Here are some audit committee questions you can ask to check the adequacy of internal resources:

Organisation requirements

1. Does the internal audit function have the right amount of competent and professional resources to provide the right blend of internal audit services to the organisation? Does this include such things as project assurance activities over high-risk projects?

2. Where the internal audit function may not have in-house resources for technical areas (for example, ICT, treasury, safety, environment, etc.), do they try to do it anyway, or obtain subject matter specialist experts?

3. Does internal audit use innovative approaches to obtain subject matter specialist experts, for example short-term guest auditors from within the business, guest auditors from other organisations or jurisdictions, longer-term rotation program within the business, specialist contractors and service providers, etc?

Insights from the chief audit executive

4. What significant assurance gaps are there in relation to the over-arching assurance framework (lines of defence)? Is the internal audit plan sufficiently co-ordinated with other internal and external assurance providers?

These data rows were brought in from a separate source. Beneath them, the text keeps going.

-- pv_equiv track=rewrite | github.com/yube2222/MachineLearning | TED_talks_ML1/.ipynb_checkpoints/utils-checkpoint.py | get_dict_subplots
-- ===== SOURCE A (Python) =====
-- def get_dict_subplots(nrows, ncols):
--     '''
--     Function to assing the subplot coordinates to subplot number
--     :param nrows: number of figure subplots rows
--     :param ncols: number of figure subplots columns
--     '''
--     i = 0
--     dict_out = {}
--     for row in range(nrows):
--         for col in range(ncols):
--             dict_out[i] = [row, col]
--             i += 1
--
--     return dict_out
-- ===== SOURCE B (Python) =====
-- def get_dict_subplots(nrows, ncols):
--     '''
--     Function to assing the subplot coordinates to subplot number
--     :param nrows: number of figure subplots rows
--     :param ncols: number of figure subplots columns
--     '''
--     if nrows <= 0 or ncols <= 0:
--         return {}
--     return {i: [i // ncols, i % ncols] for i in range(nrows * ncols)}
-- ===== Notes on version B (the rewrite author's own statement) =====
-- stated objective: simpler
-- what changed: Replaces the nested row/col loops with a running counter by a single dict comprehension over range(nrows*ncols) that computes each coordinate pair in closed form as (i // ncols, i % ncols).
import Mathlib
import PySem

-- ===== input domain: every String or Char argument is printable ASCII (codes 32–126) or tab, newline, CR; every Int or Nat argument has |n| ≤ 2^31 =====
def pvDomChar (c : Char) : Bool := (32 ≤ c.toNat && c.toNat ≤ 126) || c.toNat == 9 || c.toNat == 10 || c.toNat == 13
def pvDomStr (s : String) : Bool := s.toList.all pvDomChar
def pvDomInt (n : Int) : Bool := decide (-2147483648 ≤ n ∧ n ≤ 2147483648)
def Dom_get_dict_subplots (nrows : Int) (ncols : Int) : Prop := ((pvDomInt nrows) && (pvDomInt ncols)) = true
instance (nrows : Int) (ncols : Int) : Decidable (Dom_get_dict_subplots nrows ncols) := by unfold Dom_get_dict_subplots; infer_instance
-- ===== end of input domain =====

-- B replaces A's nested row/col loops with a running counter by one flat loop over
-- range(nrows*ncols) computing each coordinate pair in closed form by divmod (objective: simpler).

-- ===== PORT A =====
-- i = 0; dict_out = {}; for row in range(nrows): for col in range(ncols): dict_out[i] = [row, col]; i += 1
def get_dict_subplots (nrows : Int) (ncols : Int) : List (Int × List Int) :=
  let st :=
    (PySem.List.pyRange 0 nrows 1).foldl
      (fun (st : Int × PySem.Dict Int (List Int)) row =>
        (PySem.List.pyRange 0 ncols 1).foldl
          (fun st col => (st.1 + 1, st.2.insert st.1 [row, col])) st)
      (0, PySem.Dict.empty)
  st.2.items

-- ===== PORT B =====
-- if nrows <= 0 or ncols <= 0: return {}; return {i: [i // ncols, i % ncols] for i in range(nrows*ncols)}
def get_dict_subplots_alt (nrows : Int) (ncols : Int) : List (Int × List Int) :=
  if nrows ≤ 0 ∨ ncols ≤ 0 then []
  else
    ((PySem.List.pyRange 0 (nrows * ncols) 1).foldl
      (fun (d : PySem.Dict Int (List Int)) i =>
        d.insert i [PySem.Int.floordiv i ncols, PySem.Int.mod i ncols])
      PySem.Dict.empty).items

-- ===== PRECONDITION & SPEC =====
def Spec_get_dict_subplots (nrows : Int) (ncols : Int) (out : List (Int × List Int)) : Prop := out = get_dict_subplots_alt nrows ncols
instance (nrows : Int) (ncols : Int) (out : List (Int × List Int)) : Decidable (Spec_get_dict_subplots nrows ncols out) := by unfold Spec_get_dict_subplots; infer_instance

-- ===== CLAIM (what is proved, stated in full; the proofs are below) =====
def Claim_equal_get_dict_subplots : Prop := ∀ (nrows : Int) (ncols : Int), Dom_get_dict_subplots nrows ncols → Spec_get_dict_subplots nrows ncols (get_dict_subplots nrows ncols)

-- ===== LEMMAS AND PROOFS =====

theorem foldl_id {α β : Type} (l : List β) (init : α) :
    l.foldl (fun st _ => st) init = init := by
  induction l with
  | nil => rfl
  | cons x xs ih => simp [ih]

-- A's inner column loop: starting from counter i and dict d whose keys are all < i,
-- it advances the counter by c and appends the pairs (i+col, [row, col]).
theorem innerA (row i : Int) (d : PySem.Dict Int (List Int))
    (hd : ∀ k : Int, i ≤ k → d.contains k = false) (c : Nat) :
    ((PySem.List.pyRange 0 (c : Int) 1).foldl
        (fun (st : Int × PySem.Dict Int (List Int)) col =>
          (st.1 + 1, st.2.insert st.1 [row, col])) (i, d)).1 = i + c ∧
    ((PySem.List.pyRange 0 (c : Int) 1).foldl
        (fun (st : Int × PySem.Dict Int (List Int)) col =>
          (st.1 + 1, st.2.insert st.1 [row, col])) (i, d)).2.items =
      d.items ++ (PySem.List.pyRange 0 (c : Int) 1).map (fun col => (i + col, [row, col])) ∧
    (∀ k : Int, i + c ≤ k →
      ((PySem.List.pyRange 0 (c : Int) 1).foldl
        (fun (st : Int × PySem.Dict Int (List Int)) col =>
          (st.1 + 1, st.2.insert st.1 [row, col])) (i, d)).2.contains k = false) := by
  induction c with
  | zero =>
    simp [PySem.List.pyRange_one_eq_nil (by omega : (0:Int) ≥ 0)]
    exact fun k hk => hd k (by omega)
  | succ c ih =>
    have hsplit : PySem.List.pyRange 0 ((c : Int) + 1) 1 =
        PySem.List.pyRange 0 (c : Int) 1 ++ [(c : Int)] :=
      PySem.List.pyRange_one_succ_right (by omega)
    obtain ⟨h1, h2, h3⟩ := ih
    have hc : ((c : Nat) + 1 : Nat) = ((c : Int) + 1).toNat := by omega
    push_cast
    rw [hsplit, List.foldl_append]
    refine ⟨by simp [h1]; ring, ?_, ?_⟩
    · simp only [List.foldl_cons, List.foldl_nil, h1]
      rw [PySem.Dict.items_insert_of_not_contains _ _ (h3 (i + c) (by omega))]
      rw [h2]
      simp
    · intro k hk
      simp only [List.foldl_cons, List.foldl_nil, h1]
      rw [PySem.Dict.contains_insert]
      have : (k == i + (c : Int)) = false := by simp; omega
      rw [this, h3 k (by omega)]
      rfl

-- A's outer row loop, for 0 < ncols: after n rows the counter is n*ncols and the dict's
-- items are exactly B's closed-form pairs for indices 0 .. n*ncols - 1.
theorem outerA (ncols : Int) (hc : 0 < ncols) (n : Nat) :
    ((PySem.List.pyRange 0 (n : Int) 1).foldl
        (fun (st : Int × PySem.Dict Int (List Int)) row =>
          (PySem.List.pyRange 0 ncols 1).foldl
            (fun st col => (st.1 + 1, st.2.insert st.1 [row, col])) st)
        (0, PySem.Dict.empty)).1 = (n : Int) * ncols ∧
    ((PySem.List.pyRange 0 (n : Int) 1).foldl
        (fun (st : Int × PySem.Dict Int (List Int)) row =>
          (PySem.List.pyRange 0 ncols 1).foldl
            (fun st col => (st.1 + 1, st.2.insert st.1 [row, col])) st)
        (0, PySem.Dict.empty)).2.items =
      (PySem.List.pyRange 0 ((n : Int) * ncols) 1).map
        (fun idx => (idx, [PySem.Int.floordiv idx ncols, PySem.Int.mod idx ncols])) ∧
    (∀ k : Int, (n : Int) * ncols ≤ k →
      ((PySem.List.pyRange 0 (n : Int) 1).foldl
        (fun (st : Int × PySem.Dict Int (List Int)) row =>
          (PySem.List.pyRange 0 ncols 1).foldl
            (fun st col => (st.1 + 1, st.2.insert st.1 [row, col])) st)
        (0, PySem.Dict.empty)).2.contains k = false) := by
  induction n with
  | zero =>
    simp
    rfl
  | succ n ih =>
    have hsplit : PySem.List.pyRange 0 ((n : Int) + 1) 1 =
        PySem.List.pyRange 0 (n : Int) 1 ++ [(n : Int)] :=
      PySem.List.pyRange_one_succ_right (by omega)
    obtain ⟨h1, h2, h3⟩ := ih
    have hcn : PySem.List.pyRange 0 ncols 1 = PySem.List.pyRange 0 ((ncols.toNat : Nat) : Int) 1 := by
      rw [Int.toNat_of_nonneg (by omega)]
    rw [hcn] at h1 h2 h3 ⊢
    push_cast
    rw [hsplit, List.foldl_append]
    simp only [List.foldl_cons, List.foldl_nil]
    -- the final inner loop, starting at counter n*ncols
    have hst : ((PySem.List.pyRange 0 (n : Int) 1).foldl
        (fun (st : Int × PySem.Dict Int (List Int)) row =>
          (PySem.List.pyRange 0 ((ncols.toNat : Nat) : Int) 1).foldl
            (fun st col => (st.1 + 1, st.2.insert st.1 [row, col])) st)
        (0, PySem.Dict.empty)) = (((PySem.List.pyRange 0 (n : Int) 1).foldl
        (fun (st : Int × PySem.Dict Int (List Int)) row =>
          (PySem.List.pyRange 0 ((ncols.toNat : Nat) : Int) 1).foldl
            (fun st col => (st.1 + 1, st.2.insert st.1 [row, col])) st)
        (0, PySem.Dict.empty)).1, ((PySem.List.pyRange 0 (n : Int) 1).foldl
        (fun (st : Int × PySem.Dict Int (List Int)) row =>
          (PySem.List.pyRange 0 ((ncols.toNat : Nat) : Int) 1).foldl
            (fun st col => (st.1 + 1, st.2.insert st.1 [row, col])) st)
        (0, PySem.Dict.empty)).2) := rfl
    rw [hst, h1]
    have hinner := innerA (n : Int) ((n : Int) * ncols) _ (fun k hk => h3 k hk) ncols.toNat
    obtain ⟨g1, g2, g3⟩ := hinner
    have htn : ((ncols.toNat : Nat) : Int) = ncols := Int.toNat_of_nonneg (by omega)
    refine ⟨?_, ?_, ?_⟩
    · rw [g1, htn]; ring
    · rw [g2, h2]
      have hmerge : PySem.List.pyRange 0 (((n:Int) + 1) * ncols) 1 =
          PySem.List.pyRange 0 ((n:Int) * ncols) 1 ++
          PySem.List.pyRange ((n:Int) * ncols) (((n:Int) + 1) * ncols) 1 := by
        apply PySem.List.pyRange_one_append
        · positivity
        · nlinarith
      rw [hmerge, List.map_append]
      congr 1
      -- the freshly inserted pairs are B's closed-form pairs for the new index block
      rw [htn]
      rw [PySem.List.pyRange_one, PySem.List.pyRange_one]
      rw [List.map_map, List.map_map]
      have hlen : (ncols - 0).toNat = (((n:Int) + 1) * ncols - (n:Int) * ncols).toNat := by
        congr 1; ring
      rw [hlen]
      apply List.map_congr_left
      intro k hk
      simp only [List.mem_range] at hk
      have hkc : (k : Int) < ncols := by
        have : (((n:Int) + 1) * ncols - (n:Int) * ncols) = ncols := by ring
        omega
      have hfd : PySem.Int.floordiv ((n:Int) * ncols + (k:Int)) ncols = (n : Int) := by
        rw [PySem.Int.floordiv_eq_iff_of_pos hc]
        constructor <;> nlinarith
      have hmd : PySem.Int.mod ((n:Int) * ncols + (k:Int)) ncols = (k : Int) := by
        have h9 := PySem.Int.floordiv_mul_add_mod ((n:Int) * ncols + (k:Int)) ncols
        rw [hfd] at h9
        omega
      simp [Function.comp, hfd, hmd]
    · intro k hk
      apply g3
      rw [htn]
      nlinarith [hk]

-- B's flat loop over fresh distinct keys just appends its pairs.
theorem altB_items (nrows ncols : Int) (h1 : 0 < nrows) (h2 : 0 < ncols) :
    get_dict_subplots_alt nrows ncols =
      (PySem.List.pyRange 0 (nrows * ncols) 1).map
        (fun i => (i, [PySem.Int.floordiv i ncols, PySem.Int.mod i ncols])) := by
  unfold get_dict_subplots_alt
  rw [if_neg (by rintro (h | h) <;> omega)]
  have h := PySem.Dict.items_foldl_insert_fresh
      (PySem.List.pyRange 0 (nrows * ncols) 1) (fun i => i)
      (fun i => [PySem.Int.floordiv i ncols, PySem.Int.mod i ncols]) PySem.Dict.empty
      (fun a _ => PySem.Dict.contains_empty a)
      (by simpa using PySem.List.nodup_pyRange_one 0 (nrows * ncols))
  simpa using h

-- ===== VERDICT (by name: the statement is the Claim_ definition above) =====
theorem get_dict_subplots_spec : Claim_equal_get_dict_subplots := by
  intro nrows ncols _
  unfold Spec_get_dict_subplots
  by_cases hr : nrows ≤ 0
  · -- no rows: A's outer range is empty, B returns []
    unfold get_dict_subplots get_dict_subplots_alt
    rw [PySem.List.pyRange_one_eq_nil (a := 0) (b := nrows) hr, if_pos (Or.inl hr)]
    rfl
  · by_cases hcle : ncols ≤ 0
    · -- no columns: A's inner loop is the identity, B returns []
      unfold get_dict_subplots get_dict_subplots_alt
      simp only [PySem.List.pyRange_one_eq_nil (a := 0) (b := ncols) hcle, List.foldl_nil]
      rw [foldl_id, if_pos (Or.inr hcle)]
      rfl
    · have hr' : 0 < nrows := by omega
      have hc' : 0 < ncols := by omega
      have hn : nrows = (nrows.toNat : Int) := (Int.toNat_of_nonneg (by omega)).symm
      unfold get_dict_subplots
      rw [altB_items nrows ncols hr' hc', hn]
      exact (outerA ncols hc' nrows.toNat).2.1
-- pv_equiv track=rewrite | github.com/Sachin2k05/DAA | assignment 6.py | fuel_cost
-- ===== SOURCE A (Python) =====
-- def fuel_cost(r, s):
--     from collections import defaultdict, deque
--     g = defaultdict(list)
--     for u, v in r:
--         g[u].append(v)
--         g[v].append(u)
--     def bfs():
--         q = deque([0])
--         visited = {0}
--         cost = 0
--         while q:
--             for _ in range(len(q)):
--                 u = q.popleft()
--                 for v in g[u]:
--                     if v not in visited:
--                         q.append(v)
--                         visited.add(v)
--                         cost += 1
--         return cost
--     return bfs()
-- ===== SOURCE B (Python) =====
-- def fuel_cost(r, s):
--     # Component of node 0 by edge-relaxation passes (no adjacency structure, no queue):
--     # each pass sweeps the edge list and pulls endpoints into 0's component; stop when stable.
--     comp = {0}
--     for _ in range(2 * len(r) + 1):
--         added = False
--         for u, v in r:
--             if u in comp and v not in comp:
--                 comp.add(v)
--                 added = True
--             elif v in comp and u not in comp:
--                 comp.add(u)
--                 added = True
--         if not added:
--             break
--     return len(comp) - 1
-- ===== Notes on version B (the rewrite author's own statement) =====
-- stated objective: alternative
-- what changed: Replaces BFS (adjacency dict + deque frontier + visited set) by repeated relaxation passes over the raw edge list that grow node 0's component to a fixed point, then returns the component size minus 1.
import Mathlib
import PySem

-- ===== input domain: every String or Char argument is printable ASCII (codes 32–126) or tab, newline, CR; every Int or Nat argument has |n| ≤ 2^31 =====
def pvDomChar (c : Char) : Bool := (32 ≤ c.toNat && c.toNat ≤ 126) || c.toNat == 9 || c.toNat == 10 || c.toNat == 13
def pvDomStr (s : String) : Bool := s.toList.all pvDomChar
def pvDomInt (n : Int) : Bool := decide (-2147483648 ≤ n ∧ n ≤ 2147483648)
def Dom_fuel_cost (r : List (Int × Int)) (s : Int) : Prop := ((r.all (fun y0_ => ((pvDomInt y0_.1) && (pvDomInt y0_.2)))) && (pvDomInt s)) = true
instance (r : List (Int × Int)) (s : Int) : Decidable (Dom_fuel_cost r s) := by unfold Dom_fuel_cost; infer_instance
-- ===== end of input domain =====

5. Is the internal audit function sufficiently resourced with competent and objective professionals capable of carrying out the internal audit plan? If not, what reasonable steps could be pursued?

6. What features of the audit universe cannot be reasonably covered in the internal audit plan, particularly the top five risks that internal audit may not be able to cover with its current resources?

7. What would be the result from a risk perspective if internal audit had 10% more or 10% less budget?

Past internal audit budgets

image-from-rawpixel-id-146482-jpeg8. Do past internal audit budgets provide a reasonable basis for the current budget? Is the proposed budget mix appropriate between employee costs, co-sourcing expenses, consulting costs, investment in training, technology license costs, travel expenses, and administrative costs? What would be the result of a zero-based budgeting approach?

9. Has the organisation’s overall capital and operating spending been growing or contracting over the corresponding period, and in what proportion to the internal audit budget?

10. Have there been any significant variances in recent years between internal audit’s approved budget and its actual spending? If so, why?

Benchmarking analysis

11. Is there reasonable benchmarking information available that compares the organisation’s internal audit budget by turnover with similar internal audit activities in comparable organisations (that ‘compares apples with apples’)?

12. What is the average cost per productive audit day delivered, and how does this rate compare to peers and external service providers?

13. Does the proposed internal audit plan strike an appropriate balance between traditional assurance engagements and advisory work, with sufficient time available to accommodate management-initiated requests?

14. Is information on the benchmarking ‘spend’ or function size only considered as a guide, representing just one factor for assessing an organisation’s overall assurance coverage? Has the organisation evaluated effectiveness of all assurance activities across all lines of defence?

15. Does internal audit 100% complete its internal audit plan in the year it is due?

Environmental assessment

16. Are there any unique features of the audit universe to be considered, with respect to geographical coverage, international operations, number of locations, extent of centralisation, business maturity, assurance arrangements, or regulatory requirements?

17. Has internal audit considered the velocity of risks, or the speed at which risks are likely to develop in its environmental assessment?

18. Are there any unique features of the risk profile to be considered, such as risk appetite of the board, risk management maturity, business specific risks, effects of disruptive innovation, control effectiveness, maturity level of each of the lines of defence, and the extent of collaborative reporting?

19. Has internal audit considered where new issues might surface by considering goals, objectives, budgets, forecasts, performance, and potential changes in business operations?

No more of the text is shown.